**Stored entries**
══════════════════════════════

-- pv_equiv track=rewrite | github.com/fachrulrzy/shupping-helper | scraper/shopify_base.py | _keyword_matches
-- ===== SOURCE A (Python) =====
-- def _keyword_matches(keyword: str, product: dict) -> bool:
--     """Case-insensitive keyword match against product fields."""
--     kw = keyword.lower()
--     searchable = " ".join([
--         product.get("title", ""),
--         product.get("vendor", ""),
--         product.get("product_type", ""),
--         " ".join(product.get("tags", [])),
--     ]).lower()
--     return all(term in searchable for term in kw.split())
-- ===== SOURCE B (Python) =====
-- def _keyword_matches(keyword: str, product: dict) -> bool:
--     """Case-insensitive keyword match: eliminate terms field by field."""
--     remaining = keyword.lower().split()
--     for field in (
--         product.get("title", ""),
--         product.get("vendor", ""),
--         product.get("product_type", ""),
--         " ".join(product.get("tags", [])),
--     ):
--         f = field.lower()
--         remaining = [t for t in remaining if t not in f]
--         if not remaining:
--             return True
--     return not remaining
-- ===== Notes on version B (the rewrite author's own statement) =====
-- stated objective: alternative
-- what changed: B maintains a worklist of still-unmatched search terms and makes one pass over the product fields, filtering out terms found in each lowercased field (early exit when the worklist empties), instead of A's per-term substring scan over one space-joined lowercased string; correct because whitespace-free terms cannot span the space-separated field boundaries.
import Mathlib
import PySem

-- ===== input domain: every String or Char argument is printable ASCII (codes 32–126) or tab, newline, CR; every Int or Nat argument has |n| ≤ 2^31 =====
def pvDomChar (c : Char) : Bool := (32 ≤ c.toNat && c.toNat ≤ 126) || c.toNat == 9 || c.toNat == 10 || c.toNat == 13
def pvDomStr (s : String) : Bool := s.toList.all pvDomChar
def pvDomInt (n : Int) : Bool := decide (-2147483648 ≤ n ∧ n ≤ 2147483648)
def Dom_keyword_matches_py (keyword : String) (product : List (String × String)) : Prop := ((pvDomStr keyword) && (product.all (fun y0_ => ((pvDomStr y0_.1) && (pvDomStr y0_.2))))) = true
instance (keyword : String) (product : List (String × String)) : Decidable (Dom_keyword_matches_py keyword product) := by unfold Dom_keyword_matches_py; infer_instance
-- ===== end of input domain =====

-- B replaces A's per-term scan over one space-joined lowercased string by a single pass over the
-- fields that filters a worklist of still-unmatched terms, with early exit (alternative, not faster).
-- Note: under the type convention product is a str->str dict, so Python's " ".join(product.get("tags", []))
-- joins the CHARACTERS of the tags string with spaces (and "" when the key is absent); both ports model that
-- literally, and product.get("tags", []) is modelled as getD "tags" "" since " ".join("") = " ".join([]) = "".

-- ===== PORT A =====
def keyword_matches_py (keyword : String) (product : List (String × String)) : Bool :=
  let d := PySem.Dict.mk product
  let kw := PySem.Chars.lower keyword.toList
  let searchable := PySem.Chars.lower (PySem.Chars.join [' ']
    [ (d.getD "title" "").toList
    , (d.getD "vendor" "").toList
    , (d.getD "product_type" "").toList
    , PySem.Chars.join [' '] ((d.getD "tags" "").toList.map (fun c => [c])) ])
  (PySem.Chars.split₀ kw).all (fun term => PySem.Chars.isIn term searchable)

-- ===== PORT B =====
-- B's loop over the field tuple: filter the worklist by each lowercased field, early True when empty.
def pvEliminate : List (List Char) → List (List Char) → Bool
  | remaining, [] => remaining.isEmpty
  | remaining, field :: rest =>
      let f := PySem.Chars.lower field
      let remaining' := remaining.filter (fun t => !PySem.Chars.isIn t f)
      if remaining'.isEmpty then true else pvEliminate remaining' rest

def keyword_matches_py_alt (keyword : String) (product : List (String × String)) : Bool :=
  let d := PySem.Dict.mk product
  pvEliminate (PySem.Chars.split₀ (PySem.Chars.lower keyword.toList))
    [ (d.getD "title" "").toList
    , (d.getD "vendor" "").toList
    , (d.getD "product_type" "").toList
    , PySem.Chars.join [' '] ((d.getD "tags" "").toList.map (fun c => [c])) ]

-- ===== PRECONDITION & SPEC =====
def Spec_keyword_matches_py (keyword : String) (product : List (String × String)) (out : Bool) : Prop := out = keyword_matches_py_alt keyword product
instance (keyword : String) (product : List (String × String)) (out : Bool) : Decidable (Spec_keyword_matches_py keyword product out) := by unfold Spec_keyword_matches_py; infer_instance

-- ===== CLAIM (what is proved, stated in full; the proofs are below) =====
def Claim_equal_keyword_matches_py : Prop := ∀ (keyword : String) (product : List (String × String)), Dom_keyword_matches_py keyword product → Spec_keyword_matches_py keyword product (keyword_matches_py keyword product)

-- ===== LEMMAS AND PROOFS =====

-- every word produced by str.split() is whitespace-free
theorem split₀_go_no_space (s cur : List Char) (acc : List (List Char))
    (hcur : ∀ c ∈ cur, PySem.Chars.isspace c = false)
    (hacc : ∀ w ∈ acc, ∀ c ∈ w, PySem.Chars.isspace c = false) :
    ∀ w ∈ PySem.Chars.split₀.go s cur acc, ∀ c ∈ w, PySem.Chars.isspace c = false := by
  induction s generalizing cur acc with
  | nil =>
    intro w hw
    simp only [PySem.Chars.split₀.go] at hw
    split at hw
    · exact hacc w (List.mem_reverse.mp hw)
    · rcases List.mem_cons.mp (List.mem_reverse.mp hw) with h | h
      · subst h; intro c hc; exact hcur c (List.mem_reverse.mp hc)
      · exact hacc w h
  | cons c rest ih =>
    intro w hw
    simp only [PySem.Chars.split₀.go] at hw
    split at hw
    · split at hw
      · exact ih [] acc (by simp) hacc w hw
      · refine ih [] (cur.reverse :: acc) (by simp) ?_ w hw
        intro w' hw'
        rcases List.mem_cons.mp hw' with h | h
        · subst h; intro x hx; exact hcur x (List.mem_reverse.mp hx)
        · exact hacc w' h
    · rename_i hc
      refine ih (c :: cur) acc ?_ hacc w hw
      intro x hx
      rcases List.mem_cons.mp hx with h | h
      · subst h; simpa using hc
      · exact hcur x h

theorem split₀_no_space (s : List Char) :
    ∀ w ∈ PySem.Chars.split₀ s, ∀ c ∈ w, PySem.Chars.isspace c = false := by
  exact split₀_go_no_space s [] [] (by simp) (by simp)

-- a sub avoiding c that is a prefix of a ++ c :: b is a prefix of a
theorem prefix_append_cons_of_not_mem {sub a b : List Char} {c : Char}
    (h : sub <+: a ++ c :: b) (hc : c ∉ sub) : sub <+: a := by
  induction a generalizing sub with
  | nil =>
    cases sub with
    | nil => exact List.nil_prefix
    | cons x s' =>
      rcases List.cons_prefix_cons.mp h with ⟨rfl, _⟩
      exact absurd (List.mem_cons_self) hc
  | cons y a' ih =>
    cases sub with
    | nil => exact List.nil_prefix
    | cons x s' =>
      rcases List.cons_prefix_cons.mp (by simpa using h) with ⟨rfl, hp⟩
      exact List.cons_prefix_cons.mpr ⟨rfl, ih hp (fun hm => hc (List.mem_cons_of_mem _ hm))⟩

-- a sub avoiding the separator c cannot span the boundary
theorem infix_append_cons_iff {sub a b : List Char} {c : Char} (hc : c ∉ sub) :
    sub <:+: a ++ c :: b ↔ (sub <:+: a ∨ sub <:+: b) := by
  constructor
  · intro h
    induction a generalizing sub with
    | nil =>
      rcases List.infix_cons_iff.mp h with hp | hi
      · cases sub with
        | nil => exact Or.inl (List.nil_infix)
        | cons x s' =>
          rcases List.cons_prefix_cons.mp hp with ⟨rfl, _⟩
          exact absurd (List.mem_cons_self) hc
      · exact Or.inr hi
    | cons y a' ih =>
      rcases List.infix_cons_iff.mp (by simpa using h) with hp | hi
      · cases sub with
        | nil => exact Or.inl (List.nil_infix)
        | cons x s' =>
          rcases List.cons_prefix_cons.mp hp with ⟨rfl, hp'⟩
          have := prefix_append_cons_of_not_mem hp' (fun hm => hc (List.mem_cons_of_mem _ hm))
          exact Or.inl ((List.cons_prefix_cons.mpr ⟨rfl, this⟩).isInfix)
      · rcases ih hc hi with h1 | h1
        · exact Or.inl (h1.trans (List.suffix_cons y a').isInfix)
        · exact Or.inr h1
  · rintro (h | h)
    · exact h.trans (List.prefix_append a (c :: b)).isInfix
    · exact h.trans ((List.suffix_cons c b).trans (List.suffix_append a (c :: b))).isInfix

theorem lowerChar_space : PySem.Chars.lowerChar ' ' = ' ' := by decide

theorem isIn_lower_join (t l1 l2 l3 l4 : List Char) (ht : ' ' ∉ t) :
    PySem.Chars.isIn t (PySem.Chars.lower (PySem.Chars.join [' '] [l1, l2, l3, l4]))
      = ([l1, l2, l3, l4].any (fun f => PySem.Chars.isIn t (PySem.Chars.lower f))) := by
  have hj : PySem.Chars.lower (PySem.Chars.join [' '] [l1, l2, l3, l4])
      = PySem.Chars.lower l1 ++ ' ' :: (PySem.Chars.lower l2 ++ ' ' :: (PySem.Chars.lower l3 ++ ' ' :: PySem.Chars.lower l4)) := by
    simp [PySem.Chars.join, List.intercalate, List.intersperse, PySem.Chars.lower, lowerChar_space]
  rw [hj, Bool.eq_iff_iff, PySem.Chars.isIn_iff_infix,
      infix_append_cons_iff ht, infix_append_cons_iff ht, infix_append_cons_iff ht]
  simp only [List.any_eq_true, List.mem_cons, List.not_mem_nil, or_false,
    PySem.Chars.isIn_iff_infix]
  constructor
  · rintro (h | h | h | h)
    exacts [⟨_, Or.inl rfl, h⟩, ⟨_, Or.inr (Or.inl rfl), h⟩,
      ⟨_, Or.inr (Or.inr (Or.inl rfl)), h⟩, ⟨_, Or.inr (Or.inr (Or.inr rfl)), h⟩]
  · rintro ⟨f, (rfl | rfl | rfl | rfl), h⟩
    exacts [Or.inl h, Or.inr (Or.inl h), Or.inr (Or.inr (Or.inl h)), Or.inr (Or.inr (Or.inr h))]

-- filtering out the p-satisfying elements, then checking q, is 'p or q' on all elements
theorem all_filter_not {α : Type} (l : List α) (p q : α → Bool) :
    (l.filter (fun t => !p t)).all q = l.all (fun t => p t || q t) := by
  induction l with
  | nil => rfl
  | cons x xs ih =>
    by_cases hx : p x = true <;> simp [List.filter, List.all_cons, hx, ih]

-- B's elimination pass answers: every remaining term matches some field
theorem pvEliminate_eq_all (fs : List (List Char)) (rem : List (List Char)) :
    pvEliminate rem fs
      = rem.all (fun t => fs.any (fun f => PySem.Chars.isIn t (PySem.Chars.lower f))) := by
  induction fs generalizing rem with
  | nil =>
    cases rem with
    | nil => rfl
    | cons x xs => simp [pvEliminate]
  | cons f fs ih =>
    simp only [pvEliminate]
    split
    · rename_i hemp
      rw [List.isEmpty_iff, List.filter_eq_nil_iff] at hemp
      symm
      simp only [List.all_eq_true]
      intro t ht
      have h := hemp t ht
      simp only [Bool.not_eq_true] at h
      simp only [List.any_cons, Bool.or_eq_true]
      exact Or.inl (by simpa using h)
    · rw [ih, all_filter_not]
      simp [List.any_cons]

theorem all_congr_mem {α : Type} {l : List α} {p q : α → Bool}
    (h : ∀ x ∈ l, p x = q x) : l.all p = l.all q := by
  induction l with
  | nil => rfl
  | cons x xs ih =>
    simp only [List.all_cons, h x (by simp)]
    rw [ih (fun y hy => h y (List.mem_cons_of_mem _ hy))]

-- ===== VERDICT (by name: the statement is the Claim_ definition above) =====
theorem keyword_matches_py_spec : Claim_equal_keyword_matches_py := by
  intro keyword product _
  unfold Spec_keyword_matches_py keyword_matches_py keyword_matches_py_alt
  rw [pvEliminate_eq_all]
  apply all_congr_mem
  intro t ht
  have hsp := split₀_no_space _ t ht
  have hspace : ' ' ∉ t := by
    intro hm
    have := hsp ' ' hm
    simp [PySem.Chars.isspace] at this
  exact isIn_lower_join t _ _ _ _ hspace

══════════════════════════════

**Problem details**
Please copy the lines above from the line with "-- ===== SOURCE A" up to and including the line with "import PySem", exactly as written and with nothing else.

**Response to the task**
-- ===== SOURCE A (Python) =====
-- def _keyword_matches(keyword: str, product: dict) -> bool:
--     """Case-insensitive keyword match against product fields."""
--     kw = keyword.lower()
--     searchable = " ".join([
--         product.get("title", ""),
--         product.get("vendor", ""),
--         product.get("product_type", ""),
--         " ".join(product.get("tags", [])),
--     ]).lower()
--     return all(term in searchable for term in kw.split())
-- ===== SOURCE B (Python) =====
-- def _keyword_matches(keyword: str, product: dict) -> bool:
--     """Case-insensitive keyword match: eliminate terms field by field."""
--     remaining = keyword.lower().split()
--     for field in (
--         product.get("title", ""),
--         product.get("vendor", ""),
--         product.get("product_type", ""),
--         " ".join(product.get("tags", [])),
--     ):
--         f = field.lower()
--         remaining = [t for t in remaining if t not in f]
--         if not remaining:
--             return True
--     return not remaining
-- ===== Notes on version B (the rewrite author's own statement) =====
-- stated objective: alternative
-- what changed: B maintains a worklist of still-unmatched search terms and makes one pass over the product fields, filtering out terms found in each lowercased field (early exit when the worklist empties), instead of A's per-term substring scan over one space-joined lowercased string; correct because whitespace-free terms cannot span the space-separated field boundaries.
import Mathlib
import PySem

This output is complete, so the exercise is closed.